Ten Dos and Don'ts
Your Banker Happy
By Gary Goldstick
Vol. I, Issue 3
Congratulations! The bank has approved your loan. You have a few
days to enjoy the euphoria of landing that line of credit before
you need to focus on the reality of implementing the business
plan you submitted with the loan application. Achieving this goal
depends, in part, on keeping your banker happy. Ninety percent
of business failures result from poor management, much of which
falls into three general categories.
Failure of management to anticipate future market conditions;
Failure of management to learn from experience;
Failure of management to adapt to a changed environment.
Your banker is well aware of the nexus between ineffective management
and business failure. She will be watching your business for evidence
of these failures throughout the life of the loan. How your banker
perceives you and your business will influence what happens to
your loan. The bank is not obligated to renew your loan or to
provide you with additional funds should you need them. The bank
may even decide to call your loan before it is due. If you repeatedly
fail to meet your plan milestones or experience unanticipated
losses, the bank may invite you (on short notice, of course) to
find another bank. The bank is always looking for ways to increase
the quality of its assets by replacing "marginal" clients
with those that have good track records and show promise. Being
asked to take your business elsewhere is unpleasant at the very
least. You will have to put your great growth plans on hold while
you devote all of your immediate energy on finding replacement
financing. Once you establish a satisfactory banking relationship,
you will want to nurture it. The smart businessperson begins to
prepare the next loan request the day after the current loan request
funds. Creating a successful banking relationship requires that
you take certain positive actions while avoiding perilous ones.
The Major "Don'ts"
1. Don't hide from your banker when she calls to inquire about
late interest or principal payments. Call your banker the minute
you determine that your payment will be late, explain why, and
tell her when she can expect to receive your check. The bank prepares
a daily report of delinquent borrowers. Your frequent appearance
on the list may cause the bank to downgrade your loan.
2. Do not overdraw your account, and never "play the float"
or kite checks to solve a cash flow problem. An occasional overdraft
due to a clerical error will not alarm your banker.

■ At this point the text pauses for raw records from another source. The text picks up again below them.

-- pv_equiv track=rewrite | github.com/sean578/advent_of_code | 2015/20/20.py | sum_of_factors
-- ===== SOURCE A (Python) =====
-- def prime_factors(nr):
--     i = 2
--     factors = []
--     while i <= nr:
--         if (nr % i) == 0:
--             factors.append(i)
--             nr = nr / i
--         else:
--             i = i + 1
--     return factors
--
-- def sum_of_factors(prime_factors):
--     prime_factor_dict = {}
--     for factor in prime_factors:
--         prime_factor_dict[factor] = prime_factors.count(factor)
--
--     factor_sum = 1
--     for key, value in prime_factor_dict.items():
--         sum = 0
--         for i in range(value+1):
--             sum = sum + key**i
--         factor_sum = factor_sum * sum
--
--     return factor_sum
-- ===== SOURCE B (Python) =====
-- def sum_of_factors(prime_factors):
--     # Tally multiplicities in one pass, then multiply closed-form geometric sums.
--     counts = {}
--     for p in prime_factors:
--         counts[p] = counts.get(p, 0) + 1
--     total = 1
--     for p, v in counts.items():
--         total *= v + 1 if p == 1 else (p ** (v + 1) - 1) // (p - 1)
--     return total
-- ===== Notes on version B (the rewrite author's own statement) =====
-- stated objective: faster
-- what changed: B tallies each factor's multiplicity in a single pass with a dict (replacing A's per-element list.count scans) and replaces A's inner power-summing loop with the closed-form geometric sum (p**(v+1)-1)//(p-1) (v+1 when p==1).
import Mathlib
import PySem

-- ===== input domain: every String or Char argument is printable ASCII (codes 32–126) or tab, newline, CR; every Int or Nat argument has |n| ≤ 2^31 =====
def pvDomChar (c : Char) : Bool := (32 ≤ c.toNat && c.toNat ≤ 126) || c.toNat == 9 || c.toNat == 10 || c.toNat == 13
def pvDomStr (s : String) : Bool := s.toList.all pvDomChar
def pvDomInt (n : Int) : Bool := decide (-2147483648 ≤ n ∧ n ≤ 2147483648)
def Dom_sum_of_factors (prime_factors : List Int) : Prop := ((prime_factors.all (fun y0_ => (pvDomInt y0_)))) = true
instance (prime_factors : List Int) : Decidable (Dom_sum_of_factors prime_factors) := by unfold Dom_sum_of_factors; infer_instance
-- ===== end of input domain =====

-- B tallies multiplicities in one pass and multiplies closed-form geometric sums, instead of
-- A's repeated list.count calls and an inner power-summing loop.

-- ===== PORT A =====
-- A: build dict factor -> prime_factors.count(factor), then multiply the inner loop sums
-- sum_{i in range(value+1)} key**i.  key**i is ported as k ^ i.toNat, exact since every i
-- produced by range(value+1) is nonnegative (value = a count >= 1).
def sum_of_factors (prime_factors : List Int) : Int :=
  (prime_factors.foldl
      (fun acc factor => acc.insert factor ((PySem.List.count prime_factors factor : Nat) : Int))
      (PySem.Dict.empty : PySem.Dict Int Int)).items.foldl
    (fun factor_sum kv =>
      factor_sum *
        ((PySem.List.pyRange 0 (kv.2 + 1) 1).foldl (fun s i => s + kv.1 ^ i.toNat) 0))
    1

-- ===== PORT B =====
-- B: counts[p] = counts.get(p, 0) + 1 in one pass, then for each (p, v):
-- total *= v + 1 if p == 1 else (p ** (v + 1) - 1) // (p - 1).
-- p ** (v + 1) is ported as kv.1 ^ (kv.2 + 1).toNat, exact since v = a count >= 1.
def sum_of_factors_alt (prime_factors : List Int) : Int :=
  (prime_factors.foldl (fun d p => d.insert p (d.getD p 0 + 1))
      (PySem.Dict.empty : PySem.Dict Int Int)).items.foldl
    (fun total kv =>
      total *
        (if kv.1 == 1 then kv.2 + 1
         else PySem.Int.floordiv (kv.1 ^ (kv.2 + 1).toNat - 1) (kv.1 - 1)))
    1

-- ===== PRECONDITION & SPEC =====
def Spec_sum_of_factors (prime_factors : List Int) (out : Int) : Prop := out = sum_of_factors_alt prime_factors
instance (prime_factors : List Int) (out : Int) : Decidable (Spec_sum_of_factors prime_factors out) := by unfold Spec_sum_of_factors; infer_instance

-- ===== CLAIM (what is proved, stated in full; the proofs are below) =====
def Claim_equal_sum_of_factors : Prop := ∀ (prime_factors : List Int), Dom_sum_of_factors prime_factors → Spec_sum_of_factors prime_factors (sum_of_factors prime_factors)

-- ===== LEMMAS AND PROOFS =====

-- PySem.List.count agrees with Mathlib's List.count.
theorem pv_count_eq (l : List Int) (x : Int) : PySem.List.count l x = List.count x l := by
  rfl

-- A's dict-building loop: when the inserted value depends only on the key, the items list is
-- the first-occurrence-distinct keys paired with their values.
theorem pv_items_foldl_insert (c : Int → Int) (l : List Int) (d : PySem.Dict Int Int)
    (h : d.items = d.keys.map (fun k => (k, c k))) :
    (l.foldl (fun acc f => acc.insert f (c f)) d).items
      = (PySem.Set.update d.keys l).map (fun k => (k, c k)) := by
  induction l generalizing d with
  | nil => simpa [PySem.Set.update] using h
  | cons x l ih =>
    have hstep : PySem.Set.update d.keys (x :: l) = PySem.Set.update (PySem.Set.add d.keys x) l := rfl
    rw [List.foldl_cons, hstep]
    by_cases hx : x ∈ d.keys
    · have hc : d.contains x = true := by
        rw [PySem.Dict.contains_eq_decide_mem_keys]; simp [hx]
      have hkeys : (d.insert x (c x)).keys = d.keys := PySem.Dict.keys_insert_of_contains d (c x) hc
      have hitems : (d.insert x (c x)).items = d.keys.map (fun k => (k, c k)) := by
        rw [PySem.Dict.items_insert_of_contains d (c x) hc, h, List.map_map]
        apply List.map_congr_left
        intro a _
        by_cases hax : a = x <;> simp [hax]
      rw [PySem.Set.add_of_mem hx]
      have hres := ih (d.insert x (c x)) (by rw [hitems, hkeys])
      rwa [hkeys] at hres
    · have hc : d.contains x = false := by
        rw [PySem.Dict.contains_eq_decide_mem_keys]; simp [hx]
      have hkeys : (d.insert x (c x)).keys = d.keys ++ [x] := PySem.Dict.keys_insert_of_not_contains d (c x) hc
      have hitems : (d.insert x (c x)).items = (d.keys ++ [x]).map (fun k => (k, c k)) := by
        rw [PySem.Dict.items_insert_of_not_contains d (c x) hc, h]; simp
      rw [PySem.Set.add_of_not_mem hx]
      have hres := ih (d.insert x (c x)) (by rw [hitems, hkeys])
      rwa [hkeys] at hres

-- the partial geometric sum as A's inner loop computes it
def pvGsum (k : Int) : Nat → Int
  | 0 => 0
  | n + 1 => pvGsum k n + k ^ n

theorem pv_foldl_pyRange_gsum (k : Int) (n : Nat) :
    (PySem.List.pyRange 0 (n : Int) 1).foldl (fun s i => s + k ^ i.toNat) 0 = pvGsum k n := by
  induction n with
  | zero => simp [pvGsum, PySem.List.pyRange]
  | succ m ih =>
    have h1 : ((m + 1 : Nat) : Int) = (m : Int) + 1 := by push_cast; ring
    rw [h1, PySem.List.pyRange_one_succ_right (by positivity), List.foldl_append]
    simp [pvGsum, ih]

theorem pv_gsum_one (n : Nat) : pvGsum 1 n = n := by
  induction n with
  | zero => rfl
  | succ m ih => simp [pvGsum, ih]

theorem pv_gsum_mul (k : Int) (n : Nat) : (k - 1) * pvGsum k n = k ^ n - 1 := by
  induction n with
  | zero => simp [pvGsum]
  | succ m ih => simp [pvGsum, mul_add, ih, pow_succ]; ring

-- A's inner loop equals B's closed form, for any nonnegative v.
theorem pv_inner_eq (k v : Int) (hv : 0 ≤ v) :
    (PySem.List.pyRange 0 (v + 1) 1).foldl (fun s i => s + k ^ i.toNat) 0
      = (if k == 1 then v + 1
         else PySem.Int.floordiv (k ^ (v + 1).toNat - 1) (k - 1)) := by
  have h1 : v + 1 = ((v.toNat + 1 : Nat) : Int) := by omega
  rw [h1, pv_foldl_pyRange_gsum]
  by_cases hk : k = 1
  · simp [hk, pv_gsum_one]
  · have hne : (k == 1) = false := by simp [hk]
    rw [hne, if_neg (by simp)]
    have hd : k ^ (((v.toNat + 1 : Nat) : Int)).toNat - 1 = (k - 1) * pvGsum k (v.toNat + 1) := by
      have ht : (((v.toNat + 1 : Nat) : Int)).toNat = v.toNat + 1 := by omega
      rw [ht, pv_gsum_mul]
    rw [hd]
    have hb : k - 1 ≠ 0 := by omega
    have hmod : PySem.Int.mod ((k - 1) * pvGsum k (v.toNat + 1)) (k - 1) = 0 :=
      (PySem.Int.mod_eq_zero_iff_dvd _ _).mpr ⟨_, rfl⟩
    have hfm := PySem.Int.floordiv_mul_add_mod ((k - 1) * pvGsum k (v.toNat + 1)) (k - 1)
    rw [hmod, add_zero] at hfm
    have hcan : PySem.Int.floordiv ((k - 1) * pvGsum k (v.toNat + 1)) (k - 1) * (k - 1)
        = pvGsum k (v.toNat + 1) * (k - 1) := by rw [hfm]; ring
    exact (mul_right_cancel₀ hb hcan).symm

-- ===== VERDICT (by name: the statement is the Claim_ definition above) =====
theorem sum_of_factors_spec : Claim_equal_sum_of_factors := by
  intro pf _
  unfold Spec_sum_of_factors sum_of_factors sum_of_factors_alt
  rw [PySem.Dict.foldl_insert_getD_add_one_eq_counter, PySem.Dict.items_counter]
  have hA := pv_items_foldl_insert (fun f => ((PySem.List.count pf f : Nat) : Int)) pf
    PySem.Dict.empty (by rfl)
  rw [PySem.Dict.keys_empty, PySem.Set.update_nil_left] at hA
  rw [hA, List.foldl_map, List.foldl_map]
  apply PySem.List.foldl_congr_mem
  intro acc x _
  simp only [pv_count_eq]
  exact congrArg (acc * ·) (pv_inner_eq x _ (Int.natCast_nonneg _))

But cash management
that depends on the float as a source of working capital will
lead to frequent overdrafts, and will damage your management team's
3. Don't color the information you provide to the bank. Tell
it like it is the good, the bad, and the ugly. Dissembling,
stonewalling, or outright lying to a banker cannot possibly have
a positive result.
4. Don't pursue unrelated business or private ventures that prevent
you from devoting sufficient time and energy to your business
that has borrowed the bank's money. A consistent pattern of neglect
will lead to a loss in the bank's confidence.
5. Don't take the credit relationship for granted. A former G.H.
Goldstick & Company client with an excellent banking relationship
used working capital to purchase capital equipment even
though the loan agreement required prior approval by the bank.
He only informed the bank after the equipment was delivered and
paid for, confident that his excellent relationship with the loan
officer and his impeccable payment record would carry the day.
It did not, and this client soon found himself scrambling to find
1. Read your loan agreement carefully and set up internal systems
and procedures to ensure that you comply with the loan's technical
requirements. A bank is a bureaucratic organization, intent on
maintaining a paper trail for senior managers and bank examiners.
Many entrepreneurs are far too casual about the technical requirements
of loan agreements, such as the submittal of periodic financial
statements, certificates of compliance, and evidence of insurance
in force. Paying attention to these issues proves your professionalism.
2. Make sure the banker hears any bad new from you first. If
a major customer is about to file bankruptcy, throwing doubt on
a portion of your receivables, you want to be the bearer
of bad tidings. Learning this negative information from a customer
or the trade press, for example, could cause your banker to conclude
that you were either not on top of your receivables or that you
were less than forthcoming in your representations to the bank.
Neither conclusion helps your credibility.
3. Keep your banker fully informed about your past and projected
performance against your business plan. The bank made the commitment
on the basis of the plan, so the plan establishes the benchmark
against which the bank will measure your performance as an executive.
If you expect the company's future results to fall short of the
plan milestones, alert the banker and be prepared to explain why
the shortfalls will occur and what you are doing to get back on
4. Make promises you can keep, and keep the promises you make.
Your character and credibility are your most valuable assets.
Making unrealistic and extravagant promises can destroy your reputation.
5. Finally, continue to charm your banker. Periodically invite
your banker to your plant or offices and brief her on the current
developments in your industry. Explain your strengths and weakness
and how your competitive position may have improved or weakened.
Explain your strategy for maintaining or increasing your market
share. Solicit her opinion about matters in which she is knowledgeable.
Make sure she realizes that you appreciate how important she is
to the continued growth and prosperity of your business.